Syria’s last cross-border aid lifeline must stay open, insist UN humanitarians
The imminent closure of the last cross-border aid lifeline to northwest Syria must be postponed beyond the 10 July deadline, UN humanitarians said on Friday, noting that no cross-line supplies had reached Idlib from Damascus, in 11 months.
World Food Programme (WFP) spokesperson Tomson Phiri said that the renewal of the UN resolution allowing cross-border operation was critical, since “millions of lives are at stake”.
Lifeline for 2.4 million
Speaking in Geneva during a regular briefing, Mr. Phiri explained that 2.4 million people “depend entirely on cross-border assistance for their basic needs including food. The majority of these people are women and children, many of whom have been displaced multiple times.”
The development follows an appeal by UN Secretary-General António Guterres to the Security Council on Wednesday to continue to allow convoys to pass through the Bab al-Hawa crossing from Turkey for another year.
“A failure to extend the Council’s authorization would have devastating consequences”, said Mr. Guterres, highlighting that cross-line aid assistance “at present levels” could not replace the quantities that were delivered cross-border.
World’s biggest aid operation
More than 1,000 trucks have transported food, medicine and other items through the Bab al-Hawa border crossing each month over the past year, as part of a wider UN humanitarian operation that is the biggest in the world.
Around $10 billion is needed to support people affected by the conflict, whether in the country or as refugees across the region.
Inside Syria, needs are massive and growing, however.
“Today, an estimated 12.4 million Syrians are food insecure and this amounts to nearly 60 per cent of the population who do not know what they will eat tomorrow. This is an increase of 4.5 million people in only one year,” said Mr. Phiri.
Most vulnerable
Those living in Idlib in Syria’s northwest – which is the last opposition stronghold after more than a decade of war – are among the most vulnerable.
“Of greatest concern today is northwest Syria, where nearly 30 per cent of the people WFP assists, live”, Mr. Phiri explained. “Similarly, 30 per cent of the food WFP ships into Syria is through the single remaining border crossing.”
The Bab al-Hawa crossing from Turkey is the last of four cross-border passages still open, after a 2014 UN Security Council resolution authorising humanitarian aid into opposition-held areas of Syria.
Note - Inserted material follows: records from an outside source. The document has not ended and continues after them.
-- descent: a cell at positive distance has an in-bounds neighbour one closer
lemma TD_descent (n m : Nat) (L : List (Int × Int)) (p : Int × Int) (hL : L ≠ [])
    (hLin : ∀ s ∈ L, inb n m s) (hp : inb n m p) (hpos : 0 < TD L p) :
    ∃ r, inb n m r ∧ manh p r = 1 ∧ TD L r = TD L p - 1 := by
  obtain ⟨s, hs, he⟩ := TD_exists L p hL
  have hsin := hLin s hs
  obtain ⟨hp1, hp2, hp3, hp4⟩ := hp
  obtain ⟨hs1, hs2, hs3, hs4⟩ := hsin
  have hps : p ≠ s := by
    intro h; subst h; rw [manh_self] at he; omega
  have key : ∃ r, inb n m r ∧ manh p r = 1 ∧ manh r s = manh p s - 1 := by
    by_cases h1 : p.1 < s.1
    · refine ⟨(p.1 + 1, p.2), ⟨by simp; omega, by simp; omega, by simpa using hp3, by simpa using hp4⟩, ?_, ?_⟩
      · simp [manh]
      · simp only [manh]
        rw [abs_succ_lt p.1 s.1 h1]
        omega
    · by_cases h2 : s.1 < p.1
      · refine ⟨(p.1 - 1, p.2), ⟨by simp; omega, by simp; omega, by simpa using hp3, by simpa using hp4⟩, ?_, ?_⟩
        · simp [manh]
        · simp only [manh]
          rw [abs_pred_gt p.1 s.1 h2]
          omega
      · have he1 : p.1 = s.1 := by omega
        by_cases h3 : p.2 < s.2
        · refine ⟨(p.1, p.2 + 1), ⟨by simpa using hp1, by simpa using hp2, by simp; omega, by simp; omega⟩, ?_, ?_⟩
          · simp [manh]
          · simp only [manh]
            rw [abs_succ_lt p.2 s.2 h3]
            omega
        · have h4 : s.2 < p.2 := by
            rcases lt_trichotomy p.2 s.2 with h | h | h
            · exact absurd h h3
            · exact absurd (Prod.ext he1 h) hps
            · exact h
          refine ⟨(p.1, p.2 - 1), ⟨by simpa using hp1, by simpa using hp2, by simp; omega, by simp; omega⟩, ?_, ?_⟩
          · simp [manh]
          · simp only [manh]
            rw [abs_pred_gt p.2 s.2 h4]
            omega
  obtain ⟨r, hrin, hpr, hrs⟩ := key
  have h1 : TD L r ≤ manh r s := TD_le L r s hs
  have h2 : TD L p ≤ TD L r + manh p r := TD_lipschitz L p r hL
  exact ⟨r, hrin, hpr, by omega⟩

-- no cell at level k ⇒ every cell is below k
lemma TD_no_gap (n m : Nat) (L : List (Int × Int)) (k : Int) (hL : L ≠ [])
    (hLin : ∀ s ∈ L, inb n m s) (hk : 0 ≤ k)
    (hnone : ∀ p, inb n m p → TD L p ≠ k) :
    ∀ p, inb n m p → TD L p < k := by
  have aux : ∀ d : Nat, ∀ p, inb n m p → TD L p ≠ k + (d : Int) := by
    intro d
    induction d with
    | zero => intro p hp; simpa using hnone p hp
    | succ d ih =>
      intro p hp hT
      have hpos : 0 < TD L p := by push_cast at hT; omega
      obtain ⟨r, hrin, _, hTr⟩ := TD_descent n m L p hL hLin hp hpos
      exact ih r hrin (by push_cast at hT ⊢; omega)
  intro p hp
  by_contra h
  have h0 := TD_nonneg L p
  have : TD L p = k + ((TD L p - k).toNat : Int) := by
    rw [Int.toNat_of_nonneg (by omega)]; omega
  exact aux (TD L p - k).toNat p hp this

-- ---------- cell enumeration ----------

def allCells (n m : Nat) : List (Int × Int) :=
  (List.range n).flatMap (fun (i : Nat) => (List.range m).map (fun (j : Nat) => ((i : Int), (j : Int))))

lemma mem_allCells (n m : Nat) (p : Int × Int) : p ∈ allCells n m ↔ inb n m p := by
  unfold allCells
  simp only [List.mem_flatMap, List.mem_map, List.mem_range]
  constructor
  · rintro ⟨i, hi, j, hj, rfl⟩
    exact ⟨by simp, by simpa using hi, by simp, by simpa using hj⟩
  · intro h
    obtain ⟨a, b, ha, hb, rfl⟩ := inb_decomp n m p h
    exact ⟨a, ha, b, hb, rfl⟩

lemma nodup_pairs (n : Nat) (g : Nat → List Nat) (hg : ∀ i, (g i).Nodup) :
    ((List.range n).flatMap (fun (i : Nat) => (g i).map (fun (j : Nat) => ((i : Int), (j : Int))))).Nodup := by
  induction n with
  | zero => simp
  | succ n ih =>
    rw [List.range_succ, List.flatMap_append]
    simp only [List.flatMap_cons, List.flatMap_nil, List.append_nil]
    apply List.Nodup.append ih
    · exact (hg n).map (fun a b h => by simpa using (Prod.ext_iff.mp h).2)
    · intro p hp hq
      simp only [List.mem_flatMap, List.mem_map, List.mem_range] at hp
      simp only [List.mem_map] at hq
      obtain ⟨i, hi, j, _, rfl⟩ := hp
      obtain ⟨j', _, he⟩ := hq
      have := (Prod.ext_iff.mp he).1
      simp at this
      omega
-- pv_equiv track=rewrite | github.com/echang26/MOOC | a4.py | autocomplete
-- ===== SOURCE A (Python) =====
-- def autocomplete(prefix, pmap):
--     """Returns the list of all words the complete prefix in pmap
--
--     If there are no words completing prefix in pmap, this function returns the
--     empty list.
--
--     Example: If pmap is the prefix map created from 'short.txt', then
--     autocomplete('th',pmap) returns the list ['the', 'that'].
--     Similarly, autocomplete('x',pmap) returns the empty list []
--
--     Precondition: prefix is a string that is either empty or has only letters.
--     pmap is a prefix map.
--
--     Enforced Preconditions: We enforce the preconditions for prefix, but only
--     enforce that pmap is a dict."""
--     # This function will require recursion combined with a for-loop.  The base
--     # case is when prefix is not in the prefix map.  Otherwise, you will need
--     # to process all of the values in the list pmap[prefix].
--
--     # Be careful with pmap[prefix]. If prefix is an actual word then '' is in this
--     # list.  If you are not careful with your recursive call, then you will find
--     # yourself in an infinite recursion.
--
--     # NOTE: This function MUST be recurse, and you are not allowed to add any
--     # helper functions to implement this function.
--
--     if prefix not in pmap:
--         return []
--     else:
--         final_words = []
--         for item in pmap[prefix]:
--             new_prefix = prefix + item
--             if item != '':
--                 final_words += autocomplete(new_prefix, pmap)
--             else:
--                 final_words.append(new_prefix)
--     return final_words
-- ===== SOURCE B (Python) =====
-- def autocomplete(prefix, pmap):
--     """Iterative version: explicit stack of (prefix, is_word) entries instead of recursion."""
--     result = []
--     stack = [(prefix, False)]
--     while stack:
--         p, is_word = stack.pop()
--         if is_word:
--             result.append(p)
--         elif p in pmap:
--             stack.extend((p + item, item == '') for item in reversed(pmap[p]))
--     return result
-- ===== Notes on version B (the rewrite author's own statement) =====
-- stated objective: alternative
-- what changed: Replaces the recursive pre-order DFS with an iterative loop over an explicit stack of (prefix, is_word) entries, pushing each node's children in reverse so the left-to-right pre-order output is preserved.
import Mathlib
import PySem

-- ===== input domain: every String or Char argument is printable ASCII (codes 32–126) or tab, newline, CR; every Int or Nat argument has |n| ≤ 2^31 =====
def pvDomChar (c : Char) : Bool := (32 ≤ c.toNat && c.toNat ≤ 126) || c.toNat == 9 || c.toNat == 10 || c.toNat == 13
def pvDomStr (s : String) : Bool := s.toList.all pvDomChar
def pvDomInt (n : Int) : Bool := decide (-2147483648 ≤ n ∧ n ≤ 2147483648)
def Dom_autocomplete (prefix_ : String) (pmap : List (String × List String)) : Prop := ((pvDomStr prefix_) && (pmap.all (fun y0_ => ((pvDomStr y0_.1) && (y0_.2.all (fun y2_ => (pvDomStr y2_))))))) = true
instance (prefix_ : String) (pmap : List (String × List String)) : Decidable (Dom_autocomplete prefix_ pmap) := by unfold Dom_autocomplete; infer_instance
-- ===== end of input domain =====

-- B replaces A's recursive pre-order DFS with an iterative explicit-stack traversal (same output order).

-- ===== PORT A =====
-- Termination helpers (used by both ports' decreasing_by proofs; cited by name there).
def pvKeyBound (d : PySem.Dict String (List String)) : Nat :=
  (d.keys.map String.length).foldr Nat.max 0

def pvValBound (d : PySem.Dict String (List String)) : Nat :=
  (d.values.map List.length).foldr Nat.max 0

-- remaining admissible depth of a prefix (0 once it is longer than every key)
def pvDepth (d : PySem.Dict String (List String)) (p : String) : Nat :=
  pvKeyBound d + 1 - p.length

theorem pv_le_foldr_max {x : Nat} {l : List Nat} (h : x ∈ l) : x ≤ l.foldr Nat.max 0 := by
  induction l with
  | nil => cases h
  | cons a t ih =>
    rcases List.mem_cons.mp h with rfl | h'
    · exact Nat.le_max_left _ _
    · exact le_trans (ih h') (Nat.le_max_right _ _)

theorem pv_len_le_keyBound (d : PySem.Dict String (List String)) (p : String)
    (items : List String) (h : d.get? p = some items) : p.length ≤ pvKeyBound d := by
  have hk : p ∈ d.keys := by
    by_contra hn
    rw [(PySem.Dict.get?_eq_none_iff_not_mem_keys d p).mpr hn] at h
    cases h
  exact pv_le_foldr_max (List.mem_map_of_mem hk)

theorem pv_items_le_valBound (d : PySem.Dict String (List String)) (p : String)
    (items : List String) (h : d.get? p = some items) : items.length ≤ pvValBound d := by
  have hv : items ∈ d.values := by
    have := PySem.Dict.mem_items_of_get?_eq_some (d := d) h
    simpa [PySem.Dict.values] using List.mem_map_of_mem (f := (·.2)) this
  exact pv_le_foldr_max (List.mem_map_of_mem hv)

theorem pv_len_pos {s : String} (h : s ≠ "") : 0 < s.length := by
  rw [← String.length_toList]
  have h2 : s.toList ≠ [] := by
    intro hh; apply h
    have := congrArg String.ofList hh
    simpa using this
  exact List.length_pos_iff.mpr h2

mutual
-- A: 'if prefix not in pmap: return []' then the for-loop accumulating final_words.
def autocompleteGo (d : PySem.Dict String (List String)) (p : String) : List String :=
  match h : d.get? p with
  | none => []
  | some items => autocompleteLoop d p (pv_len_le_keyBound d p items h) items []
termination_by (pvDepth d p, 1, 0)

-- A's for-loop over pmap[prefix]; acc is final_words.
def autocompleteLoop (d : PySem.Dict String (List String)) (p : String)
    (hp : p.length ≤ pvKeyBound d) (items : List String) (acc : List String) : List String :=
  match items with
  | [] => acc
  | it :: rest =>
    if it ≠ "" then autocompleteLoop d p hp rest (acc ++ autocompleteGo d (p ++ it))
    else autocompleteLoop d p hp rest (acc ++ [p ++ it])
termination_by (pvDepth d p, 0, items.length)
decreasing_by
  all_goals first
  | (apply Prod.Lex.right; apply Prod.Lex.left; omega)
  | (apply Prod.Lex.right; apply Prod.Lex.right; simp)
  | (apply Prod.Lex.left
     have h1 : 0 < it.length := pv_len_pos (by simpa using ‹it ≠ ""›)
     have h2 : (p ++ it).length = p.length + it.length := String.length_append p it
     simp only [pvDepth]
     omega)
end

def autocomplete (prefix_ : String) (pmap : List (String × List String)) : List String :=
  autocompleteGo (PySem.Dict.ofList pmap) prefix_

-- ===== PORT B =====
-- weight of one stack entry: completed words count 1, pending prefixes exponentially in depth
def pvWeight (d : PySem.Dict String (List String)) (e : String × Bool) : Nat :=
  if e.2 then 1 else (pvValBound d + 2) ^ (pvDepth d e.1)

theorem pv_expand_lt (d : PySem.Dict String (List String)) (p : String)
    (items : List String) (h : d.get? p = some items) :
    ((items.map (fun it => (p ++ it, it == ""))).map (pvWeight d)).sum
      < (pvValBound d + 2) ^ (pvDepth d p) := by
  have hp : p.length ≤ pvKeyBound d := pv_len_le_keyBound d p items h
  have hd : 1 ≤ pvDepth d p := by simp only [pvDepth]; omega
  have hbound : ∀ x ∈ (items.map (fun it => (p ++ it, it == ""))).map (pvWeight d),
      x ≤ (pvValBound d + 2) ^ (pvDepth d p - 1) := by
    intro x hx
    simp only [List.map_map, List.mem_map, Function.comp] at hx
    obtain ⟨it, _, rfl⟩ := hx
    by_cases hit : it = ""
    · simp [pvWeight, hit]
      exact Nat.one_le_pow _ _ (by omega)
    · have h1 : 0 < it.length := pv_len_pos hit
      have h2 : (p ++ it).length = p.length + it.length := String.length_append p it
      have hdep : pvDepth d (p ++ it) ≤ pvDepth d p - 1 := by
        simp only [pvDepth]; omega
      simp [pvWeight, hit]
      exact Nat.pow_le_pow_right (by omega) hdep
  have hlen : ((items.map (fun it => (p ++ it, it == ""))).map (pvWeight d)).length
      ≤ pvValBound d := by
    simpa using pv_items_le_valBound d p items h
  calc ((items.map (fun it => (p ++ it, it == ""))).map (pvWeight d)).sum
      ≤ ((items.map (fun it => (p ++ it, it == ""))).map (pvWeight d)).length
          * (pvValBound d + 2) ^ (pvDepth d p - 1) := by
        simpa [smul_eq_mul] using List.sum_le_card_nsmul _ _ hbound
    _ ≤ pvValBound d * (pvValBound d + 2) ^ (pvDepth d p - 1) :=
        Nat.mul_le_mul_right _ hlen
    _ < (pvValBound d + 2) * (pvValBound d + 2) ^ (pvDepth d p - 1) := by
        have : 0 < (pvValBound d + 2) ^ (pvDepth d p - 1) := Nat.pow_pos (by omega)
        exact Nat.mul_lt_mul_of_lt_of_le (by omega) (le_refl _) this
    _ = (pvValBound d + 2) ^ (pvDepth d p) := by
        rw [← pow_succ']
        congr 1
        omega

-- B: while stack: pop (p, is_word); append p if is_word, else expand pmap[p].
def autocompleteAltGo (d : PySem.Dict String (List String))
    (stack : List (String × Bool)) (acc : List String) : List String :=
  match stack with
  | [] => acc
  | (p, true) :: rest => autocompleteAltGo d rest (acc ++ [p])
  | (p, false) :: rest =>
    match h : d.get? p with
    | none => autocompleteAltGo d rest acc
    | some items =>
        autocompleteAltGo d (items.map (fun it => (p ++ it, it == "")) ++ rest) acc
termination_by (stack.map (pvWeight d)).sum
decreasing_by
  · simp [pvWeight]
  · simp [pvWeight]
  · have hlt := pv_expand_lt d p items h
    simp only [List.map_map] at hlt
    simp [pvWeight, List.sum_append]
    omega

def autocomplete_alt (prefix_ : String) (pmap : List (String × List String)) : List String :=
  autocompleteAltGo (PySem.Dict.ofList pmap) [(prefix_, false)] []

-- ===== PRECONDITION & SPEC =====
def Spec_autocomplete (prefix_ : String) (pmap : List (String × List String)) (out : List String) : Prop := out = autocomplete_alt prefix_ pmap
instance (prefix_ : String) (pmap : List (String × List String)) (out : List String) : Decidable (Spec_autocomplete prefix_ pmap out) := by unfold Spec_autocomplete; infer_instance

-- ===== CLAIM (what is proved, stated in full; the proofs are below) =====
def Claim_equal_autocomplete : Prop := ∀ (prefix_ : String) (pmap : List (String × List String)), Dom_autocomplete prefix_ pmap → Spec_autocomplete prefix_ pmap (autocomplete prefix_ pmap)

-- ===== LEMMAS AND PROOFS =====

theorem pv_altGo_nil (d : PySem.Dict String (List String)) (acc : List String) :
    autocompleteAltGo d [] acc = acc := by
  rw [autocompleteAltGo]

theorem pv_loop_acc (d : PySem.Dict String (List String)) (p : String)
    (hp : p.length ≤ pvKeyBound d) (items : List String) (acc : List String) :
    autocompleteLoop d p hp items acc = acc ++ autocompleteLoop d p hp items [] := by
  induction items generalizing acc with
  | nil => rw [autocompleteLoop, autocompleteLoop]; simp
  | cons it rest ih =>
    rw [autocompleteLoop]
    conv_rhs => rw [autocompleteLoop]
    by_cases hit : it = ""
    · simp only [hit, ne_eq, not_true_eq_false, if_false]
      rw [ih, ih (acc := [] ++ _)]
      simp
    · simp only [ne_eq, hit, not_false_eq_true, if_true]
      rw [ih, ih (acc := [] ++ _)]
      simp

theorem pv_goA_none (d : PySem.Dict String (List String)) (p : String)
    (h : d.get? p = none) : autocompleteGo d p = [] := by
  rw [autocompleteGo]
  split <;> simp_all

theorem pv_goA_some (d : PySem.Dict String (List String)) (p : String)
    (items : List String) (h : d.get? p = some items) (hp : p.length ≤ pvKeyBound d) :
    autocompleteGo d p = autocompleteLoop d p hp items [] := by
  rw [autocompleteGo]
  split <;> simp_all

theorem pv_altGo_true (d : PySem.Dict String (List String)) (p : String)
    (rest : List (String × Bool)) (acc : List String) :
    autocompleteAltGo d ((p, true) :: rest) acc = autocompleteAltGo d rest (acc ++ [p]) := by
  rw [autocompleteAltGo]

theorem pv_altGo_false_none (d : PySem.Dict String (List String)) (p : String)
    (rest : List (String × Bool)) (acc : List String) (h : d.get? p = none) :
    autocompleteAltGo d ((p, false) :: rest) acc = autocompleteAltGo d rest acc := by
  rw [autocompleteAltGo]
  split <;> simp_all

theorem pv_altGo_false_some (d : PySem.Dict String (List String)) (p : String)
    (items : List String) (rest : List (String × Bool)) (acc : List String)
    (h : d.get? p = some items) :
    autocompleteAltGo d ((p, false) :: rest) acc
      = autocompleteAltGo d (items.map (fun it => (p ++ it, it == "")) ++ rest) acc := by
  rw [autocompleteAltGo]
  split <;> simp_all

theorem pv_main (d : PySem.Dict String (List String)) :
    ∀ (n : Nat) (p : String), pvDepth d p ≤ n →
      ∀ (rest : List (String × Bool)) (acc : List String),
        autocompleteAltGo d ((p, false) :: rest) acc
          = autocompleteAltGo d rest (acc ++ autocompleteGo d p) := by
  intro n
  induction n with
  | zero =>
    intro p hdep rest acc
    have hnone : d.get? p = none := by
      cases hg : d.get? p with
      | none => rfl
      | some items =>
        have := pv_len_le_keyBound d p items hg
        simp only [pvDepth] at hdep
        omega
    rw [pv_altGo_false_none d p rest acc hnone, pv_goA_none d p hnone]
    simp
  | succ n ih =>
    intro p hdep rest acc
    cases hg : d.get? p with
    | none =>
      rw [pv_altGo_false_none d p rest acc hg, pv_goA_none d p hg]
      simp
    | some items =>
      have hp : p.length ≤ pvKeyBound d := pv_len_le_keyBound d p items hg
      have hchild : ∀ it : String, it ≠ "" → pvDepth d (p ++ it) ≤ n := by
        intro it hit
        have h1 : 0 < it.length := pv_len_pos hit
        have h2 : (p ++ it).length = p.length + it.length := String.length_append p it
        simp only [pvDepth] at hdep ⊢
        omega
      have inner : ∀ (items' : List String) (rest' : List (String × Bool)) (acc' : List String),
          (∀ it ∈ items', it ≠ "" → pvDepth d (p ++ it) ≤ n) →
          autocompleteAltGo d (items'.map (fun it => (p ++ it, it == "")) ++ rest') acc'
            = autocompleteAltGo d rest' (autocompleteLoop d p hp items' acc') := by
        intro items'
        induction items' with
        | nil => intro rest' acc' _; rw [autocompleteLoop]; simp
        | cons it tl ihl =>
          intro rest' acc' hall
          by_cases hit : it = ""
          · subst hit
            simp only [List.map_cons, List.cons_append, beq_self_eq_true]
            rw [pv_altGo_true, autocompleteLoop]
            simp only [ne_eq, not_true_eq_false, if_false]
            exact ihl _ _ (fun x hx => hall x (List.mem_cons_of_mem _ hx))
          · have hbe : (it == "") = false := by simp [hit]
            simp only [List.map_cons, List.cons_append, hbe]
            rw [ih (p ++ it) (hchild it hit)]
            rw [autocompleteLoop]
            simp only [ne_eq, hit, not_false_eq_true, if_true]
            exact ihl _ _ (fun x hx => hall x (List.mem_cons_of_mem _ hx))
      rw [pv_altGo_false_some d p items rest acc hg,
          inner items rest acc (fun it _ => hchild it),
          pv_loop_acc, pv_goA_some d p items hg hp]

-- ===== VERDICT (by name: the statement is the Claim_ definition above) =====
theorem autocomplete_spec : Claim_equal_autocomplete := by
  intro prefix_ pmap _
  unfold Spec_autocomplete autocomplete autocomplete_alt
  rw [pv_main (PySem.Dict.ofList pmap) (pvDepth (PySem.Dict.ofList pmap) prefix_) prefix_ le_rfl]
  rw [pv_altGo_nil]
  simp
COVID-19 threat only one of many
Spokesperson Christian Lindmeier from the World Health Organization (WHO) underscored the likely consequences for Idlib’s already weakened population if cross-border authorisation is not renewed: “It would not be possible to roll out reliable COVID vaccinations to the population and other campaigns to vaccinate children as well as other essential health activities including lifesaving care for chronic non-communicable diseases.”
“The COVID-19 response is heavily reliant on the UN including the vaccination roll-out,” he added. “The UN-supported COVAX mechanism is the only option for access to vaccines in the area, yet less than 0.58 per cent of the population has received one dose.”
The WHO spokesperson also insisted that cross-line convoys “even if deployed regularly would not replicate the size and scope of this (cross-border) operation. Despite significant continuing efforts by the UN, we have not yet managed to create the conditions to deploy the first cross-line convoy to north-west Syria and no cross-line convoys have crossed into north-west Syria from Damascus in the last 11 months.”
Falling further into debt
Securing enough food to eat inside Syria is a daily struggle, and families are now buying food on credit, WFP’s Mr. Phiri said.
“Food prices continue to rise and have increased by 247 per cent food price increase in the last year alone; families have exhausted their savings after years of conflict and are unable to afford basic meals.”